Using the records that appear below, write out exactly the lines from the one with "have hOkIff : ∀" through the one with "(hOkIff ((specialInteger A", keeping both end lines.

▶ **Records for processing**:
* * *

-- ===== VERDICT (by name: the statement is the Claim_ definition above) =====
lemma pvFinal (A : List Int) (B : Int) (hA : ∀ x ∈ A, 0 ≤ x) :
    specialInteger A B = specialInteger_alt A B := by
  -- ---- the A side ----
  have hp0 : List.foldl (fun (acc : List Int) (_ : Int) => acc ++ [(0 : Int)]) []
      (PySem.List.pyRange 0 ((A.length : Int) + 1) 1) = List.replicate (A.length + 1) 0 := by
    rw [pvBuild0]
    simp [PySem.List.length_pyRange_one]
  have hbuild := pvBuildInv A A.length le_rfl
  have hp : ∀ i : Int, 0 ≤ i → i ≤ (A.length : Int) →
      PySem.List.pyGetD ((List.range (A.length + 1)).map
        (fun k => if k ≤ A.length then pvPf A k else 0)) i 0 = pvPf A i.toNat := by
    intro i h0 h1
    rw [show i = ((i.toNat : Nat) : Int) by omega, PySem.List.pyGetD_natCast,
      List.getD_eq_getElem _ _ (by simp; omega)]
    simp only [List.getElem_map, List.getElem_range, Int.toNat_natCast]
    rw [if_pos (by omega)]
  have hLHS : specialInteger A B =
      pvBsLoop ((List.range (A.length + 1)).map
        (fun k => if k ≤ A.length then pvPf A k else 0)) (A.length : Int) B
        ((A.length : Int) + 1).toNat 1 (A.length : Int) 0 (-1) := by
    rw [specialInteger]
    rw [hp0, hbuild, binarySearch]
  have hbs := pvBs_main A _ B hA hp ((A.length : Int) + 1).toNat 1 (A.length : Int) 0 (-1)
    (by omega) le_rfl le_rfl (by omega)
    (fun L hL1 hL2 => absurd hL2 (by omega))
    (fun L hL1 hL2 => absurd hL1 (by omega))
    (Or.inr ⟨rfl, rfl⟩)
  rw [← hLHS] at hbs
  -- ---- the B side ----
  have hinv := pvOuter_main A B hA A.length le_rfl
  generalize hst : List.foldl (fun (st : Int × Int × Int) (right : Int) =>
      pvPopLoop A B right st.1 (st.2.1 + PySem.List.pyGetD A right 0) st.2.2 (A.length + 1))
    (0, 0, (A.length : Int) + 1) (PySem.List.pyRange 0 ((A.length : Nat) : Int) 1) = st at hinv
  have hRHS : specialInteger_alt A B =
      (if (if st.2.2 ≤ (A.length : Int) then st.2.2 - 1 else (A.length : Int)) ≥ 1
       then (if st.2.2 ≤ (A.length : Int) then st.2.2 - 1 else (A.length : Int)) else -1) := by
    rw [specialInteger_alt]
    rw [hst]
  obtain ⟨_, _, _, ⟨id1, id2⟩, ie, if', _⟩ := hinv
  -- S := st.2.2 characterises pvNotOk on [1, n]
  have hOkIff : ∀ L : Nat, 1 ≤ L → L ≤ A.length → (pvNotOk A B L ↔ st.2.2 ≤ (L:Int)) := by
    intro L hL1 hL2
    constructor
    · rintro ⟨j, hj, hx⟩
      have := if' j (j + L) (by omega) (by omega) hx
      push_cast at this
      omega
    · intro hS
      obtain ⟨j, m, hjm, hm, hms, hx⟩ := ie (by omega)
      have hbase : pvNotOk A B (m - j) := by
        refine ⟨j, by omega, ?_⟩
        rw [show j + (m - j) = m by omega]
        exact hx
      exact pvNotOk_ext A B hA (m - j) L hbase (by omega) hL2
  rw [hRHS]
  rcases hbs with ⟨hr, hall⟩ | ⟨hr1, hr2, hOk, hNot⟩
  · rw [hr]
    rcases Nat.eq_zero_or_pos A.length with hn0 | hn1
    · split_ifs <;> omega
    · have hS1 : st.2.2 ≤ 1 := (hOkIff 1 le_rfl (by omega)).mp (hall 1 le_rfl (by omega))
      split_ifs <;> omega
  · have hOkr : ¬ pvNotOk A B (specialInteger A B).toNat :=
      hOk (specialInteger A B).toNat (by omega) (by omega)
    have hSgt : st.2.2 > specialInteger A B := by
      by_contra h
      exact hOkr ((hOkIff (specialInteger A B).toNat (by omega) (by omega)).mpr (by omega))
    rcases lt_or_eq_of_le hr2 with hrN | hrN
    · have hS2 : st.2.2 ≤ ((specialInteger A B).toNat + 1 : Nat) :=
        (hOkIff ((specialInteger A B).toNat + 1) (by omega) (by omega)).mp
          (hNot ((specialInteger A B).toNat + 1) (by push_cast; omega) (by omega))
      push_cast at hS2
      split_ifs <;> omega
    · split_ifs <;> omega

theorem specialInteger_spec : Claim_equal_specialInteger := by
  intro A B _ hpre
  unfold Spec_specialInteger
  exact pvFinal A B hpre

* * *

▶ **Solution to this problem**:
  have hOkIff : ∀ L : Nat, 1 ≤ L → L ≤ A.length → (pvNotOk A B L ↔ st.2.2 ≤ (L:Int)) := by
    intro L hL1 hL2
    constructor
    · rintro ⟨j, hj, hx⟩
      have := if' j (j + L) (by omega) (by omega) hx
      push_cast at this
      omega
    · intro hS
      obtain ⟨j, m, hjm, hm, hms, hx⟩ := ie (by omega)
      have hbase : pvNotOk A B (m - j) := by
        refine ⟨j, by omega, ?_⟩
        rw [show j + (m - j) = m by omega]
        exact hx
      exact pvNotOk_ext A B hA (m - j) L hbase (by omega) hL2
  rw [hRHS]
  rcases hbs with ⟨hr, hall⟩ | ⟨hr1, hr2, hOk, hNot⟩
  · rw [hr]
    rcases Nat.eq_zero_or_pos A.length with hn0 | hn1
    · split_ifs <;> omega
    · have hS1 : st.2.2 ≤ 1 := (hOkIff 1 le_rfl (by omega)).mp (hall 1 le_rfl (by omega))
      split_ifs <;> omega
  · have hOkr : ¬ pvNotOk A B (specialInteger A B).toNat :=
      hOk (specialInteger A B).toNat (by omega) (by omega)
    have hSgt : st.2.2 > specialInteger A B := by
      by_contra h
      exact hOkr ((hOkIff (specialInteger A B).toNat (by omega) (by omega)).mpr (by omega))
    rcases lt_or_eq_of_le hr2 with hrN | hrN
    · have hS2 : st.2.2 ≤ ((specialInteger A B).toNat + 1 : Nat) :=
        (hOkIff ((specialInteger A B).toNat + 1) (by omega) (by omega)).mp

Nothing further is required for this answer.